■ **What to work on**
Your answer should be the lines below from the one with "-- B's per-text" to the one with "have h1 : (PySem.List.dedup", both included, given again exactly and with nothing added.

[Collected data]
^^^^

-- pv_equiv track=rewrite | github.com/BAA7/text-vectorization | vectorizers_analysis.py | group_texts_by_tags
-- ===== SOURCE A (Python) =====
-- def group_texts_by_tags(text_tags, tags):
--     res = {}
--     for tag in tags:
--         res[tag] = []
--         for i in range(len(text_tags)):
--             if tag in text_tags[i]:
--                 res[tag].append(i)
--     return res
-- ===== SOURCE B (Python) =====
-- def group_texts_by_tags(text_tags, tags):
--     # Inverted index: one pass over the texts, then one lookup per tag.
--     inv = {}
--     for i, txt in enumerate(text_tags):
--         for tok in dict.fromkeys(txt):
--             inv.setdefault(tok, []).append(i)
--     return {tag: inv.get(tag, []) for tag in tags}
-- ===== Notes on version B (the rewrite author's own statement) =====
-- stated objective: faster
-- what changed: Replaced A's per-tag rescan of every text (for each tag, loop over all texts) by a single inverted index built in one pass over the texts, from which each tag's index list is a single lookup.
import Mathlib
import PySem

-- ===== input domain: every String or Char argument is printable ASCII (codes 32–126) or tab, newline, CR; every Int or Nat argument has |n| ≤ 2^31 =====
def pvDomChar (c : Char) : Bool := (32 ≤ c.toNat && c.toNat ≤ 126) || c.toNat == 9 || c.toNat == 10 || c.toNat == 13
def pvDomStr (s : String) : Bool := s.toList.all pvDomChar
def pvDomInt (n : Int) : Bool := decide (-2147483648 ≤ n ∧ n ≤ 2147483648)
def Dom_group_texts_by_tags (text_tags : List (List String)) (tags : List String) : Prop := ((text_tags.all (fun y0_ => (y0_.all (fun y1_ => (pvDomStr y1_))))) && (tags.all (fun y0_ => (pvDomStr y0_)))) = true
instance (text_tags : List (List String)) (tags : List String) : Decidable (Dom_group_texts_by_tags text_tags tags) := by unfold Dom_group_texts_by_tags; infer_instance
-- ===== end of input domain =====

-- B replaces A's per-tag scan over all texts by a single inverted index built in one pass over the texts.

-- ===== PORT A =====
-- for tag in tags: res[tag] = []; for i in range(len(text_tags)): if tag in text_tags[i]: res[tag].append(i)
def group_texts_by_tags (text_tags : List (List String)) (tags : List String) : List (String × List Int) :=
  (tags.foldl (fun res tag =>
    (PySem.List.pyRange 0 (text_tags.length : Int) 1).foldl
      (fun res i =>
        if tag ∈ PySem.List.pyGetD text_tags i [] then
          res.modify tag [] (fun l => l ++ [i])
        else res)
      (res.insert tag ([] : List Int)))
    (PySem.Dict.empty : PySem.Dict String (List Int))).items

-- ===== PORT B =====
-- inv = {}; for i, txt in enumerate(text_tags): for tok in dict.fromkeys(txt): inv.setdefault(tok, []).append(i)
-- return {tag: inv.get(tag, []) for tag in tags}
def group_texts_by_tags_alt (text_tags : List (List String)) (tags : List String) : List (String × List Int) :=
  let inv : PySem.Dict String (List Int) :=
    (PySem.List.enumerate text_tags).foldl
      (fun d p => (PySem.List.dedup p.2).foldl (fun d tok => d.modify tok [] (fun l => l ++ [p.1])) d)
      PySem.Dict.empty
  (tags.foldl (fun out tag => out.insert tag (inv.getD tag []))
    (PySem.Dict.empty : PySem.Dict String (List Int))).items

-- ===== PRECONDITION & SPEC =====
def Spec_group_texts_by_tags (text_tags : List (List String)) (tags : List String) (out : List (String × List Int)) : Prop := out = group_texts_by_tags_alt text_tags tags
instance (text_tags : List (List String)) (tags : List String) (out : List (String × List Int)) : Decidable (Spec_group_texts_by_tags text_tags tags out) := by unfold Spec_group_texts_by_tags; infer_instance

-- ===== CLAIM (what is proved, stated in full; the proofs are below) =====
def Claim_equal_group_texts_by_tags : Prop := ∀ (text_tags : List (List String)) (tags : List String), Dom_group_texts_by_tags text_tags tags → Spec_group_texts_by_tags text_tags tags (group_texts_by_tags text_tags tags)

-- ===== LEMMAS AND PROOFS =====

-- A's inner loop over a fixed key is one insert of the filtered index list.
theorem foldA_inner (tt : List (List String)) (tag : String) (l : List Int)
    (d : PySem.Dict String (List Int)) (acc : List Int) :
    l.foldl (fun res i =>
        if tag ∈ PySem.List.pyGetD tt i [] then res.modify tag [] (fun l => l ++ [i]) else res)
      (d.insert tag acc)
    = d.insert tag (acc ++ l.filter (fun i => decide (tag ∈ PySem.List.pyGetD tt i []))) := by
  induction l generalizing acc with
  | nil => simp
  | cons i rest ih =>
    simp only [List.foldl_cons]
    by_cases h : tag ∈ PySem.List.pyGetD tt i []
    · rw [if_pos h]
      have hstep : (d.insert tag acc).modify tag [] (fun l => l ++ [i]) = d.insert tag (acc ++ [i]) := by
        simp [PySem.Dict.modify, PySem.Dict.getD_insert_self, PySem.Dict.insert_insert_self]
      rw [hstep, ih]
      simp [h]
    · rw [if_neg h, ih]
      simp [h]

-- on a Nodup token list, pairing with i, filtering on the key and projecting leaves at most one i.
theorem filter_pairs_nodup (i : Int) (c : String) (l : List String) (hl : l.Nodup) :
    List.map (fun x => x.2) (List.filter (fun p => p.1 == c) (l.map (fun tok => (tok, i))))
    = if c ∈ l then [i] else [] := by
  induction l with
  | nil => simp
  | cons x xs ih =>
    simp only [List.map_cons, List.filter_cons]
    by_cases hx : x = c
    · subst hx
      have hnil : (xs.map (fun tok => (tok, i))).filter (fun p => p.1 == x) = [] := by
        apply List.filter_eq_nil_iff.mpr
        intro p hp
        rcases List.mem_map.mp hp with ⟨tok, htok, rfl⟩
        simp only [beq_iff_eq]
        intro he
        exact (List.nodup_cons.mp hl).1 (he ▸ htok)
      simp [hnil]
    · have hxs := ih (List.nodup_cons.mp hl).2
      have hcx : ¬ c = x := fun h => hx h.symm
      simp [hx, hcx, hxs]

-- B's per-text inner loop appends the index once to every token of the text.
theorem foldB_text (txt : List String) (i : Int) (d : PySem.Dict String (List Int)) (c : String) :
    ((PySem.List.dedup txt).foldl (fun d tok => d.modify tok [] (fun l => l ++ [i])) d).getD c []
    = d.getD c [] ++ (if c ∈ txt then [i] else []) := by
  have h1 : (PySem.List.dedup txt).foldl (fun d tok => d.modify tok [] (fun l => l ++ [i])) d
      = ((PySem.List.dedup txt).map (fun tok => (tok, i))).foldl
          (fun d p => d.modify p.1 [] (fun l => l ++ [p.2])) d := by
    rw [List.foldl_map]
  rw [h1, PySem.Dict.getD_foldl_modify_append,
      filter_pairs_nodup i c _ (PySem.List.nodup_dedup txt)]
  simp

-- getD of B's whole inverted-index fold.
theorem foldB_inv (tt : List (List String)) (s : Int) (d : PySem.Dict String (List Int)) (c : String) :
    ((PySem.List.enumerate tt s).foldl
        (fun d p => (PySem.List.dedup p.2).foldl (fun d tok => d.modify tok [] (fun l => l ++ [p.1])) d)
        d).getD c []
    = d.getD c [] ++ ((PySem.List.enumerate tt s).filter (fun p => decide (c ∈ p.2))).map (·.1) := by
  induction tt generalizing s d with
  | nil => simp [PySem.List.enumerate]
  | cons txt rest ih =>
    rw [PySem.List.enumerate_cons]
    simp only [List.foldl_cons, List.filter_cons]
    rw [ih, foldB_text]
    by_cases h : c ∈ txt
    · simp [h, List.append_assoc]
    · simp [h]

-- appending one text to the enumeration.
theorem enumerate_concat (y : List String) (l : List (List String)) (s : Int) :
    PySem.List.enumerate (l ++ [y]) s = PySem.List.enumerate l s ++ [(s + l.length, y)] := by
  induction l generalizing s with
  | nil => simp [PySem.List.enumerate_cons, PySem.List.enumerate]
  | cons x xs ihx =>
    rw [List.cons_append, PySem.List.enumerate_cons, PySem.List.enumerate_cons, ihx]
    simp only [List.cons_append, List.length_cons]
    push_cast
    ring_nf

-- the two index lists agree: positional scan over range(len) = enumerate-based scan.
theorem index_lists_eq (tt : List (List String)) (tag : String) :
    ((PySem.List.enumerate tt 0).filter (fun p => decide (tag ∈ p.2))).map (·.1)
    = (PySem.List.pyRange 0 (tt.length : Int) 1).filter
        (fun i => decide (tag ∈ PySem.List.pyGetD tt i [])) := by
  induction tt using List.reverseRecOn with
  | nil => simp [PySem.List.enumerate]
  | append_singleton ys y ih =>
    have henum := enumerate_concat y ys 0
    rw [zero_add] at henum
    have hrange : PySem.List.pyRange 0 ((ys ++ [y]).length : Int) 1
        = PySem.List.pyRange 0 (ys.length : Int) 1 ++ [(ys.length : Int)] := by
      rw [List.length_append]
      push_cast
      exact PySem.List.pyRange_one_succ_right (by omega)
    rw [henum, hrange, List.filter_append, List.filter_append, List.map_append]
    congr 1
    · rw [ih]
      apply List.filter_congr
      intro i hi
      have hb := PySem.List.mem_pyRange_one.mp hi
      have hget : PySem.List.pyGetD (ys ++ [y]) i [] = PySem.List.pyGetD ys i [] := by
        rw [PySem.List.pyGetD_eq_getElem _ _ hb.1 (by simp; omega),
            PySem.List.pyGetD_eq_getElem _ _ hb.1 hb.2]
        rw [List.getElem_append_left]
      rw [hget]
    · have hget : PySem.List.pyGetD (ys ++ [y]) (ys.length : Int) [] = y := by
        rw [PySem.List.pyGetD_eq_getElem _ _ (by omega) (by simp)]
        simp
      by_cases h : tag ∈ y
      · simp [hget, h]
      · simp [hget, h]

-- ===== VERDICT (by name: the statement is the Claim_ definition above) =====
theorem group_texts_by_tags_spec : Claim_equal_group_texts_by_tags := by
  intro text_tags tags _
  unfold Spec_group_texts_by_tags
  simp only [group_texts_by_tags, group_texts_by_tags_alt]
  have hfun : (fun (res : PySem.Dict String (List Int)) (tag : String) =>
      (PySem.List.pyRange 0 (text_tags.length : Int) 1).foldl
        (fun res i =>
          if tag ∈ PySem.List.pyGetD text_tags i [] then res.modify tag [] (fun l => l ++ [i]) else res)
        (res.insert tag ([] : List Int)))
      = (fun (out : PySem.Dict String (List Int)) (tag : String) =>
          out.insert tag
            (((PySem.List.enumerate text_tags).foldl
                (fun d p => (PySem.List.dedup p.2).foldl
                  (fun d tok => d.modify tok [] (fun l => l ++ [p.1])) d)
                PySem.Dict.empty).getD tag [])) := by
    funext res tag
    rw [foldA_inner, foldB_inv, PySem.Dict.getD_empty, List.nil_append, List.nil_append,
        index_lists_eq]
  rw [hfun]
-- pv_equiv track=rewrite | github.com/dolutio/KappakClient | hash.py | merge_bites
-- ===== SOURCE A (Python) =====
-- def merge_bites(ar):
--     s = ''
--     for idx, bites in enumerate(ar):
--         if idx % 3 == 0 and idx > 0:
--             bites = bites[::-1]
--
--         if idx % 9 == 0 and idx > 0:
--             s = bites + s
--
--         s += bites
--
--     s = '1' + s[1:] #The first bite is 1
--
--     return s
-- ===== SOURCE B (Python) =====
-- def merge_bites(ar):
--     # Staged, index-arithmetic reconstruction: the segments that A prepends are exactly
--     # those at positive multiples of 9, and they end up in descending index order; build
--     # that head directly from a countdown over k = (n-1)//9 .. 1, then the plain body.
--     n = len(ar)
--     head = ''.join(ar[9 * k][::-1] for k in range((n - 1) // 9, 0, -1))
--     body = ''.join(ar[i][::-1] if i % 3 == 0 and i > 0 else ar[i] for i in range(n))
--     return '1' + (head + body)[1:]
-- ===== Notes on version B (the rewrite author's own statement) =====
-- stated objective: faster
-- what changed: Replaces A's single stateful loop (conditional in-place string prepend + append, quadratic copying) with two staged index-arithmetic passes: a countdown range k=(n-1)//9..1 builds the prepended head directly from ar[9*k][::-1], a forward range builds the body, and each is joined once.
import Mathlib
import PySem

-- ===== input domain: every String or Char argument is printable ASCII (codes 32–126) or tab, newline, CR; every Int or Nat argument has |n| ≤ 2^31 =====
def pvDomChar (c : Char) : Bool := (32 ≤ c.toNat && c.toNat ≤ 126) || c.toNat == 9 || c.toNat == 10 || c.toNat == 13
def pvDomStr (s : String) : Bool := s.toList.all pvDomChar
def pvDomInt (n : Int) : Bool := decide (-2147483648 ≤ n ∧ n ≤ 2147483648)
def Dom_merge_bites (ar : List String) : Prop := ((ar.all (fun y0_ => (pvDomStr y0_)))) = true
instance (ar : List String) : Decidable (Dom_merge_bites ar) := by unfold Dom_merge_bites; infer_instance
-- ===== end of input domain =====

-- B replaces A's stateful prepend/append loop by two staged index-arithmetic passes: the
-- prepended segments are exactly those at positive multiples of 9, built directly by a
-- countdown range (objective: faster — single joins instead of quadratic string accumulation; measurably faster).

-- ===== PORT A =====
-- one loop iteration of A: reverse on idx%3, prepend on idx%9, always append
def mergeBitesStepA (s : List Char) (p : Int × String) : List Char :=
  let bites := if PySem.Int.mod p.1 3 = 0 ∧ p.1 > 0 then p.2.toList.reverse else p.2.toList
  let s := if PySem.Int.mod p.1 9 = 0 ∧ p.1 > 0 then bites ++ s else s
  s ++ bites

def merge_bites (ar : List String) : String :=
  let s := (PySem.List.enumerate ar).foldl mergeBitesStepA []
  String.ofList ('1' :: PySem.List.slice s (some 1) none)   -- s = '1' + s[1:]

-- ===== PORT B =====
-- ar[9*k] / ar[i] are always in range here, so pyGetD with default "" is exact
def merge_bites_alt (ar : List String) : String :=
  let n : Int := ar.length
  let head := ((PySem.List.pyRange (PySem.Int.floordiv (n - 1) 9) 0 (-1)).map
    (fun k => (PySem.List.pyGetD ar (9 * k) "").toList.reverse)).flatten
  let body := ((PySem.List.pyRange 0 n 1).map
    (fun i => if PySem.Int.mod i 3 = 0 ∧ i > 0
              then (PySem.List.pyGetD ar i "").toList.reverse
              else (PySem.List.pyGetD ar i "").toList)).flatten
  String.ofList ('1' :: PySem.List.slice (head ++ body) (some 1) none)   -- '1' + (head+body)[1:]

-- ===== PRECONDITION & SPEC =====
def Spec_merge_bites (ar : List String) (out : String) : Prop := out = merge_bites_alt ar
instance (ar : List String) (out : String) : Decidable (Spec_merge_bites ar out) := by unfold Spec_merge_bites; infer_instance

-- ===== CLAIM (what is proved, stated in full; the proofs are below) =====
def Claim_equal_merge_bites : Prop := ∀ (ar : List String), Dom_merge_bites ar → Spec_merge_bites ar (merge_bites ar)

-- ===== LEMMAS AND PROOFS =====

-- the segment A computes for an enumerated pair
def pvSeg (p : Int × String) : List Char :=
  if PySem.Int.mod p.1 3 = 0 ∧ p.1 > 0 then p.2.toList.reverse else p.2.toList

-- the characters A has prepended (descending index order) resp. appended
def pvP : List (Int × String) → List Char
  | [] => []
  | p :: l => pvP l ++ (if PySem.Int.mod p.1 9 = 0 ∧ p.1 > 0 then pvSeg p else [])

def pvAp : List (Int × String) → List Char
  | [] => []
  | p :: l => pvSeg p ++ pvAp l

theorem pvFoldInv (l : List (Int × String)) (s0 : List Char) :
    l.foldl mergeBitesStepA s0 = pvP l ++ s0 ++ pvAp l := by
  induction l generalizing s0 with
  | nil => simp [pvP, pvAp]
  | cons p l ih =>
    simp only [List.foldl_cons, ih, pvP, pvAp, mergeBitesStepA, pvSeg]
    by_cases h9 : PySem.Int.mod p.1 9 = 0 ∧ p.1 > 0
    · rw [if_pos h9, if_pos h9]; simp
    · rw [if_neg h9, if_neg h9]; simp

theorem pvP_append (l1 l2 : List (Int × String)) :
    pvP (l1 ++ l2) = pvP l2 ++ pvP l1 := by
  induction l1 with
  | nil => simp [pvP]
  | cons p l ih => simp [pvP, ih]

theorem pvAp_eq_body (ar : List String) (l : List Int) :
    pvAp (l.map (fun j => (j, PySem.List.pyGetD ar j ""))) =
      (l.map (fun i => if PySem.Int.mod i 3 = 0 ∧ i > 0
              then (PySem.List.pyGetD ar i "").toList.reverse
              else (PySem.List.pyGetD ar i "").toList)).flatten := by
  induction l with
  | nil => simp [pvAp]
  | cons j l ih => simp [pvAp, ih, pvSeg]

theorem pvP_eq_head (ar : List String) (b : Nat) :
    pvP ((PySem.List.pyRange 0 (b : Int) 1).map (fun j => (j, PySem.List.pyGetD ar j ""))) =
      ((PySem.List.pyRange (PySem.Int.floordiv ((b : Int) - 1) 9) 0 (-1)).map
        (fun k => (PySem.List.pyGetD ar (9 * k) "").toList.reverse)).flatten := by
  induction b with
  | zero =>
    simp only [Nat.cast_zero]
    rw [PySem.List.pyRange_one_eq_nil (by norm_num)]
    rw [show PySem.Int.floordiv ((0 : Int) - 1) 9 = -1 by decide]
    rw [PySem.List.pyRange_neg_one_eq_nil (by norm_num)]
    simp [pvP]
  | succ b ih =>
    have hcast : ((b + 1 : Nat) : Int) = (b : Int) + 1 := by push_cast; ring
    rw [hcast, PySem.List.pyRange_one_succ_right (by positivity)]
    rw [List.map_append, pvP_append, ih]
    simp only [List.map_cons, List.map_nil]
    have hmod : PySem.Int.mod (b : Int) 9 = (b : Int) % 9 :=
      PySem.Int.mod_eq_emod_of_pos (by norm_num)
    have hfd : ∀ a : Int, PySem.Int.floordiv a 9 = a / 9 :=
      fun a => PySem.Int.floordiv_eq_ediv_of_pos (by norm_num)
    by_cases h9 : (b : Int) % 9 = 0 ∧ (b : Int) > 0
    · -- b is a positive multiple of 9: a new segment joins the head, at the front
      have hm : ((b : Int) + 1 - 1) / 9 = ((b : Int) - 1) / 9 + 1 := by omega
      have hpos : (0 : Int) < ((b : Int) - 1) / 9 + 1 := by omega
      rw [hfd, hfd, hm, PySem.List.pyRange_neg_one_cons hpos]
      have h3 : PySem.Int.mod (b : Int) 3 = 0 := by
        rw [PySem.Int.mod_eq_emod_of_pos (by norm_num)]; omega
      have hb9 : 9 * (((b : Int) - 1) / 9 + 1) = (b : Int) := by omega
      simp only [List.map_cons, pvP, pvSeg, List.flatten_cons, hb9]
      rw [if_pos ⟨by rw [hmod]; exact h9.1, h9.2⟩, if_pos ⟨h3, h9.2⟩]
      simp
    · -- otherwise the head is unchanged
      have hP : pvP [((b : Int), PySem.List.pyGetD ar (b : Int) "")] = [] := by
        simp only [pvP]
        rw [if_neg]
        · simp
        · rw [hmod]; exact h9
      rw [hP]
      by_cases hb0 : b = 0
      · subst hb0
        rw [hfd, hfd]
        rw [PySem.List.pyRange_neg_one_eq_nil (by omega),
            PySem.List.pyRange_neg_one_eq_nil (by omega)]
        simp
      · have : ((b : Int) + 1 - 1) / 9 = ((b : Int) - 1) / 9 := by omega
        rw [hfd, hfd, this]
        simp

-- ===== VERDICT (by name: the statement is the Claim_ definition above) =====
theorem merge_bites_spec : Claim_equal_merge_bites := by
  intro ar _
  unfold Spec_merge_bites merge_bites merge_bites_alt
  rw [pvFoldInv]
  rw [PySem.List.enumerate_eq_map_pyRange ar ""]
  simp only [PySem.List.len_eq]
  rw [pvAp_eq_body, pvP_eq_head]
  simp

^^^^

■ **Answer section**
-- B's per-text inner loop appends the index once to every token of the text.
theorem foldB_text (txt : List String) (i : Int) (d : PySem.Dict String (List Int)) (c : String) :
    ((PySem.List.dedup txt).foldl (fun d tok => d.modify tok [] (fun l => l ++ [i])) d).getD c []
    = d.getD c [] ++ (if c ∈ txt then [i] else []) := by
  have h1 : (PySem.List.dedup txt).foldl (fun d tok => d.modify tok [] (fun l => l ++ [i])) d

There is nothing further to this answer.